To reason and to argue a point assumes an ultimate truth. The defence of a contention is seeking to describe the reality—the true state or what is the case—although that defence is very much governed by one’s perspective and how close to reality your evidence is.

Because much of what we argue is about our beliefs, where the reality is unknown (in an a priori sense) or unknowable, our biases often cloud our clear thinking or logical constructs. What we want to believe dominates our interpretation of the evidence or ‘the facts’.

When taken as a whole, my personal belief is that the evidence, and the rationality of the philosophy, is enough to accept the bible and the world view it contains. Others construct alternative views based on their interpretation of the world. These, I find, are missing key causal factors. The idea that anyone can accept or reject the gospel regardless of the intellectual rigour they have applied is essential to its nature. The Good News, ultimately, is only accessed by choice. It is available to all. We could say that anyone can board the train but not everyone understands how it works, why it is running and, in some cases, where it is going; nevertheless, in the end all the passengers reach the destination.

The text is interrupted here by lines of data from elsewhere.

-- pv_equiv track=rewrite | github.com/Sensei-Snow/ESEO_Project-Challenge_Playfair | playfair_encrypt_functions.py | creerDigrammes
-- ===== SOURCE A (Python) =====
-- def creerDigrammes(text):
--     upper_text = text.upper()
--
--     digrammes_tab = []
--
--     tab_text = list(upper_text)
--
--     actual_char = 0
--     while actual_char < len(tab_text):
--         try:
--             if tab_text[actual_char] == tab_text[actual_char+1]:
--                 actual_digramme = (tab_text[actual_char], "§")
--                 digrammes_tab.append(actual_digramme)
--                 actual_char += 1
--             else:
--                 actual_digramme = (tab_text[actual_char], tab_text[actual_char+1])
--                 digrammes_tab.append(actual_digramme)
--                 actual_char += 2
--         except:
--             actual_digramme = (tab_text[actual_char], "§")
--             digrammes_tab.append(actual_digramme)
--             actual_char += 1
--
--     return digrammes_tab
-- ===== SOURCE B (Python) =====
-- def creerDigrammes(text):
--     digrammes = []
--     pending = None
--     for c in text.upper():
--         if pending is None:
--             pending = c
--         elif pending == c:
--             digrammes.append((pending, "§"))
--             pending = c
--         else:
--             digrammes.append((pending, c))
--             pending = None
--     if pending is not None:
--         digrammes.append((pending, "§"))
--     return digrammes
-- ===== Notes on version B (the rewrite author's own statement) =====
-- stated objective: simpler
-- what changed: Replaced A's index-stride while loop with try/except lookahead by a single for-loop state machine over the characters that carries the unpaired first letter between iterations.
import Mathlib
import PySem

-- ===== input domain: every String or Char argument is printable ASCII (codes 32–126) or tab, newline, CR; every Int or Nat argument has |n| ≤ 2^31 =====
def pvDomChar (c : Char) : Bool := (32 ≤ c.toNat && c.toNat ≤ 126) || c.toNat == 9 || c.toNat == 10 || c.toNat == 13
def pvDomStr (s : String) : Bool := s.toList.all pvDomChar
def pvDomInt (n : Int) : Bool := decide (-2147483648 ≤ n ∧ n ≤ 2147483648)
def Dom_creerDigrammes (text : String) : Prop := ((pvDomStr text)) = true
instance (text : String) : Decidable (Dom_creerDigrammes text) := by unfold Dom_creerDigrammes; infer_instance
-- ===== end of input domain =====

-- B replaces A's index-stride while loop + try/except lookahead by a single-pass
-- 'pending' state machine over the characters; same digram list (objective: simpler).

-- ===== PORT A =====
-- while loop over index actual_char; the try/except IndexError on tab[actual_char+1]
-- is ported via pyGet? returning none exactly where Python raises.
def creerDigrammesLoopA (tab : List Char) (i : Nat) : List (String × String) :=
  if h : i < tab.length then
    match PySem.List.pyGet? tab ((i : Int) + 1) with
    | none => (String.ofList [tab[i]], "§") :: creerDigrammesLoopA tab (i + 1)
    | some c2 =>
      if tab[i] = c2 then
        (String.ofList [tab[i]], "§") :: creerDigrammesLoopA tab (i + 1)
      else
        (String.ofList [tab[i]], String.ofList [c2]) :: creerDigrammesLoopA tab (i + 2)
  else []
termination_by tab.length - i

def creerDigrammes (text : String) : List (String × String) :=
  creerDigrammesLoopA (PySem.Str.upper text).toList 0

-- ===== PORT B =====
def creerDigrammesLoopB (pending : Option Char) (cs : List Char) : List (String × String) :=
  match cs with
  | [] =>
    match pending with
    | none => []
    | some p => [(String.ofList [p], "§")]
  | c :: rest =>
    match pending with
    | none => creerDigrammesLoopB (some c) rest
    | some p =>
      if p = c then (String.ofList [p], "§") :: creerDigrammesLoopB (some c) rest
      else (String.ofList [p], String.ofList [c]) :: creerDigrammesLoopB none rest

def creerDigrammes_alt (text : String) : List (String × String) :=
  creerDigrammesLoopB none (PySem.Str.upper text).toList

-- ===== PRECONDITION & SPEC =====
def Spec_creerDigrammes (text : String) (out : List (String × String)) : Prop := out = creerDigrammes_alt text
instance (text : String) (out : List (String × String)) : Decidable (Spec_creerDigrammes text out) := by unfold Spec_creerDigrammes; infer_instance

-- ===== CLAIM (what is proved, stated in full; the proofs are below) =====
def Claim_equal_creerDigrammes : Prop := ∀ (text : String), Dom_creerDigrammes text → Spec_creerDigrammes text (creerDigrammes text)

-- ===== LEMMAS AND PROOFS =====
theorem loopB_cons_none (c : Char) (rest : List Char) :
    creerDigrammesLoopB none (c :: rest) = creerDigrammesLoopB (some c) rest := rfl

theorem loopA_step_none (tab : List Char) (i : Nat) (h : i < tab.length)
    (hn : PySem.List.pyGet? tab ((i : Int) + 1) = none) :
    creerDigrammesLoopA tab i =
      (String.ofList [tab[i]], "§") :: creerDigrammesLoopA tab (i + 1) := by
  rw [creerDigrammesLoopA, dif_pos h, hn]

theorem loopA_step_some (tab : List Char) (i : Nat) (h : i < tab.length) (c2 : Char)
    (hs : PySem.List.pyGet? tab ((i : Int) + 1) = some c2) :
    creerDigrammesLoopA tab i =
      if tab[i] = c2 then
        (String.ofList [tab[i]], "§") :: creerDigrammesLoopA tab (i + 1)
      else
        (String.ofList [tab[i]], String.ofList [c2]) :: creerDigrammesLoopA tab (i + 2) := by
  rw [creerDigrammesLoopA, dif_pos h, hs]

theorem loopA_eq_loopB (tab : List Char) (i : Nat) :
    creerDigrammesLoopA tab i = creerDigrammesLoopB none (tab.drop i) := by
  by_cases h : i < tab.length
  · have hdrop : tab.drop i = tab[i] :: tab.drop (i + 1) :=
      List.drop_eq_getElem_cons h
    have hget : PySem.List.pyGet? tab ((i : Int) + 1) = tab[i + 1]? := by
      have hc : ((i : Int) + 1) = ((i + 1 : Nat) : Int) := by push_cast; ring
      rw [hc, PySem.List.pyGet?_natCast]
    rw [hdrop, loopB_cons_none]
    by_cases h1 : i + 1 < tab.length
    · have hdrop1 : tab.drop (i + 1) = tab[i + 1] :: tab.drop (i + 2) :=
        List.drop_eq_getElem_cons h1
      rw [loopA_step_some tab i h tab[i + 1]
            (by rw [hget, List.getElem?_eq_getElem h1]),
          hdrop1]
      show _ = if tab[i] = tab[i + 1] then
          (String.ofList [tab[i]], "§") :: creerDigrammesLoopB (some tab[i + 1]) (tab.drop (i + 2))
        else
          (String.ofList [tab[i]], String.ofList [tab[i + 1]]) :: creerDigrammesLoopB none (tab.drop (i + 2))
      by_cases heq : tab[i] = tab[i + 1]
      · rw [if_pos heq, if_pos heq, loopA_eq_loopB tab (i + 1), hdrop1, loopB_cons_none]
      · rw [if_neg heq, if_neg heq, loopA_eq_loopB tab (i + 2)]
    · have hnone : PySem.List.pyGet? tab ((i : Int) + 1) = none := by
        rw [hget, List.getElem?_eq_none_iff]; omega
      have hd1 : tab.drop (i + 1) = [] := List.drop_eq_nil_of_le (by omega)
      rw [loopA_step_none tab i h hnone, loopA_eq_loopB tab (i + 1), hd1]
      rfl
  · rw [creerDigrammesLoopA, dif_neg h, List.drop_eq_nil_of_le (by omega)]
    rfl
termination_by tab.length - i

-- ===== VERDICT (by name: the statement is the Claim_ definition above) =====
theorem creerDigrammes_spec : Claim_equal_creerDigrammes := by
  intro text _
  show creerDigrammes text = creerDigrammes_alt text
  unfold creerDigrammes creerDigrammes_alt
  simpa using loopA_eq_loopB (PySem.Str.upper text).toList 0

So, reason is an essential part of faith. The greater your intellectual commitment to the belief the more effective your faith becomes. The prodigal came to his senses. In Isaiah the call was ‘to reason together’—to settle the matter. Women contended at Paul’s side for the gospel. Every Sabbath Paul reasoned in the synagogue with the Jews. In fact knowledge, the mind, wisdom and understanding are key themes in the journey of truth. Is 33:5,6 says

The Lord is exalted, for he dwells on high;
    he will fill Zion with his justice and righteousness.
He will be the sure foundation for your times,
    a rich store of salvation and wisdom and knowledge;
    the fear of the Lord is the key to this treasure.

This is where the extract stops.